-- Input follows --

-- A's loop invariant for K ≥ 1
lemma pvAinv (s : List Char) (K : Int) (hK : 1 ≤ K) :
    ∀ j, j ≤ s.length → ∃ d,
      (List.range j).foldl (pvStepA s K) (PySem.Dict.empty, 0, PySem.Set.empty)
        = (d, j - (K.toNat - 1), PySem.Set.ofList (pvCand s K (j + 1 - K.toNat)))
      ∧ pvTableInv ((s.take j).drop (j - (K.toNat - 1))) d := by
  have hKk : K = (K.toNat : Int) := (Int.toNat_of_nonneg (by omega)).symm
  have hk1 : 1 ≤ K.toNat := by omega
  intro j
  induction j with
  | zero =>
    intro _
    refine ⟨PySem.Dict.empty, ?_, ?_⟩
    · have h1 : 1 - K.toNat = 0 := by omega
      simp [h1, pvCand, PySem.Set.ofList, PySem.Set.empty]
    · refine ⟨by simp [PySem.Dict.empty, PySem.Dict.keys], ?_, ?_⟩ <;>
        intro c <;>
        simp [PySem.Dict.empty, PySem.Dict.getD, PySem.Dict.get?, PySem.Dict.contains]
  | succ j ih =>
    intro hj1
    obtain ⟨d, hd, hinv⟩ := ih (by omega)
    have hjn : j < s.length := by omega
    rw [List.range_succ, List.foldl_append, hd, List.foldl_cons, List.foldl_nil]
    have hsj : j - (K.toNat - 1) ≤ j := by omega
    have hW1 : (s.take (j + 1)).drop (j - (K.toNat - 1))
        = ((s.take j).drop (j - (K.toNat - 1))) ++ [s.getD j ' '] := by
      rw [List.take_add_one, List.getElem?_eq_getElem hjn]
      simp only [Option.toList_some]
      rw [← List.getD_eq_getElem s ' ' hjn,
        List.drop_append_of_le_length (by simp [List.length_take]; omega)]
    have hinv1 : pvTableInv ((s.take (j + 1)).drop (j - (K.toNat - 1)))
        (d.modify (s.getD j ' ') 0 (· + 1)) := by
      rw [hW1]
      exact pvInv_inc _ _ _ hinv
    by_cases hcase : K.toNat ≤ j + 1
    · -- the window is full: a candidate is tested and start advances
      have hwin : (s.take (j + 1)).drop (j - (K.toNat - 1))
          = pvWin s K.toNat (j + 1 - K.toNat) := by
        rw [show j - (K.toNat - 1) = j + 1 - K.toNat by omega, pvWin, List.drop_take]
        congr 1
        omega
      have hc1 : (((j : Int) - ((j - (K.toNat - 1) : Nat) : Int) + 1 == K) = true) := by
        simp only [beq_iff_eq]
        omega
      have hsz : (((d.modify (s.getD j ' ') 0 (· + 1)).size : Int) == K)
          = pvGoodB K (pvWin s K.toNat (j + 1 - K.toNat)) := by
        rw [pvInv_size _ _ hinv1, hwin, pvGoodB]
      have hbr : K - 1 ≤ (j : Int) := by omega
      have hslice : PySem.List.slice s (some ((j - (K.toNat - 1) : Nat) : Int))
            (some ((j : Int) + 1))
          = pvWin s K.toNat (j + 1 - K.toNat) := by
        rw [show ((j : Int) + 1) = (((j + 1 : Nat) : Nat) : Int) by push_cast; ring,
          PySem.List.slice_natCast, pvWin,
          show j - (K.toNat - 1) = j + 1 - K.toNat by omega]
        congr 1
        omega
      have hcons : (s.take (j + 1)).drop (j - (K.toNat - 1))
          = (s.getD (j - (K.toNat - 1)) ' ')
              :: ((s.take (j + 1)).drop ((j - (K.toNat - 1)) + 1)) := by
        have hlt : j - (K.toNat - 1) < (s.take (j + 1)).length := by
          simp only [List.length_take]
          omega
        rw [List.drop_eq_getElem_cons hlt, List.getElem_take,
          List.getD_eq_getElem s ' ' (by omega)]
      have hinv2 : pvTableInv ((s.take (j + 1)).drop ((j - (K.toNat - 1)) + 1))
          (if ((d.modify (s.getD j ' ') 0 (· + 1)).modify (s.getD (j - (K.toNat - 1)) ' ') 0
                (· - 1)).getD (s.getD (j - (K.toNat - 1)) ' ') 0 == 0
           then ((d.modify (s.getD j ' ') 0 (· + 1)).modify (s.getD (j - (K.toNat - 1)) ' ') 0
                (· - 1)).erase (s.getD (j - (K.toNat - 1)) ' ')
           else (d.modify (s.getD j ' ') 0 (· + 1)).modify (s.getD (j - (K.toNat - 1)) ' ') 0
                (· - 1)) := by
        rw [hcons] at hinv1
        exact pvInv_dec _ _ _ hinv1
      have hres : (if pvGoodB K (pvWin s K.toNat (j + 1 - K.toNat))
            then (PySem.Set.ofList (pvCand s K (j + 1 - K.toNat))).add
              (pvWin s K.toNat (j + 1 - K.toNat))
            else PySem.Set.ofList (pvCand s K (j + 1 - K.toNat)))
          = PySem.Set.ofList (pvCand s K ((j + 1) + 1 - K.toNat)) := by
        rw [show (j + 1) + 1 - K.toNat = (j + 1 - K.toNat) + 1 by omega]
        conv_rhs => rw [pvCand, List.range_succ, List.map_append, List.filter_append]
        by_cases hg : pvGoodB K (pvWin s K.toNat (j + 1 - K.toNat))
        · rw [if_pos hg]
          simp only [List.map_cons, List.map_nil, List.filter_cons, List.filter_nil, hg,
            if_true]
          rw [pvSet_ofList_concat]
          rfl
        · rw [if_neg hg]
          simp only [List.map_cons, List.map_nil, List.filter_cons, List.filter_nil]
          rw [if_neg (by simp [hg]), List.append_nil]
          rfl
      refine ⟨(if (((d.modify (s.getD j ' ') 0 (· + 1)).modify (s.getD (j - (K.toNat - 1)) ' ') 0
                (· - 1)).getD (s.getD (j - (K.toNat - 1)) ' ') 0 == 0)
          then ((d.modify (s.getD j ' ') 0 (· + 1)).modify (s.getD (j - (K.toNat - 1)) ' ') 0
                (· - 1)).erase (s.getD (j - (K.toNat - 1)) ' ')
          else (d.modify (s.getD j ' ') 0 (· + 1)).modify (s.getD (j - (K.toNat - 1)) ' ') 0
                (· - 1)), ?_, ?_⟩
      · show pvStepA s K
            (d, j - (K.toNat - 1), PySem.Set.ofList (pvCand s K (j + 1 - K.toNat))) j = _
        simp only [pvStepA, hc1, hsz, Bool.true_and, hslice, if_pos hbr]
        rw [hres, show j + 1 - (K.toNat - 1) = (j - (K.toNat - 1)) + 1 by omega]
      · rw [show j + 1 - (K.toNat - 1) = (j - (K.toNat - 1)) + 1 by omega]
        exact hinv2
    · -- the window is still growing: nothing recorded, start stays 0
      have hc1 : (((j : Int) - ((j - (K.toNat - 1) : Nat) : Int) + 1 == K) = false) := by
        simp only [beq_eq_false_iff_ne]
        omega
      have hbr : ¬ (K - 1 ≤ (j : Int)) := by omega
      refine ⟨d.modify (s.getD j ' ') 0 (· + 1), ?_, ?_⟩
      · show pvStepA s K
            (d, j - (K.toNat - 1), PySem.Set.ofList (pvCand s K (j + 1 - K.toNat))) j = _
        simp only [pvStepA, hc1, Bool.false_and, Bool.false_eq_true, if_false, if_neg hbr]
        rw [show j + 1 - (K.toNat - 1) = j - (K.toNat - 1) by omega,
          show (j + 1) + 1 - K.toNat = j + 1 - K.toNat by omega]
      · rw [show j + 1 - (K.toNat - 1) = j - (K.toNat - 1) by omega]
        exact hinv1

-- Input concluded --

• [Exercise]
Output all lines from the beginning of the data up to the line holding "true) := by", that line included, exactly as written.

• [Task result]
-- A's loop invariant for K ≥ 1
lemma pvAinv (s : List Char) (K : Int) (hK : 1 ≤ K) :
    ∀ j, j ≤ s.length → ∃ d,
      (List.range j).foldl (pvStepA s K) (PySem.Dict.empty, 0, PySem.Set.empty)
        = (d, j - (K.toNat - 1), PySem.Set.ofList (pvCand s K (j + 1 - K.toNat)))
      ∧ pvTableInv ((s.take j).drop (j - (K.toNat - 1))) d := by
  have hKk : K = (K.toNat : Int) := (Int.toNat_of_nonneg (by omega)).symm
  have hk1 : 1 ≤ K.toNat := by omega
  intro j
  induction j with
  | zero =>
    intro _
    refine ⟨PySem.Dict.empty, ?_, ?_⟩
    · have h1 : 1 - K.toNat = 0 := by omega
      simp [h1, pvCand, PySem.Set.ofList, PySem.Set.empty]
    · refine ⟨by simp [PySem.Dict.empty, PySem.Dict.keys], ?_, ?_⟩ <;>
        intro c <;>
        simp [PySem.Dict.empty, PySem.Dict.getD, PySem.Dict.get?, PySem.Dict.contains]
  | succ j ih =>
    intro hj1
    obtain ⟨d, hd, hinv⟩ := ih (by omega)
    have hjn : j < s.length := by omega
    rw [List.range_succ, List.foldl_append, hd, List.foldl_cons, List.foldl_nil]
    have hsj : j - (K.toNat - 1) ≤ j := by omega
    have hW1 : (s.take (j + 1)).drop (j - (K.toNat - 1))
        = ((s.take j).drop (j - (K.toNat - 1))) ++ [s.getD j ' '] := by
      rw [List.take_add_one, List.getElem?_eq_getElem hjn]
      simp only [Option.toList_some]
      rw [← List.getD_eq_getElem s ' ' hjn,
        List.drop_append_of_le_length (by simp [List.length_take]; omega)]
    have hinv1 : pvTableInv ((s.take (j + 1)).drop (j - (K.toNat - 1)))
        (d.modify (s.getD j ' ') 0 (· + 1)) := by
      rw [hW1]
      exact pvInv_inc _ _ _ hinv
    by_cases hcase : K.toNat ≤ j + 1
    · -- the window is full: a candidate is tested and start advances
      have hwin : (s.take (j + 1)).drop (j - (K.toNat - 1))
          = pvWin s K.toNat (j + 1 - K.toNat) := by
        rw [show j - (K.toNat - 1) = j + 1 - K.toNat by omega, pvWin, List.drop_take]
        congr 1
        omega
      have hc1 : (((j : Int) - ((j - (K.toNat - 1) : Nat) : Int) + 1 == K) = true) := by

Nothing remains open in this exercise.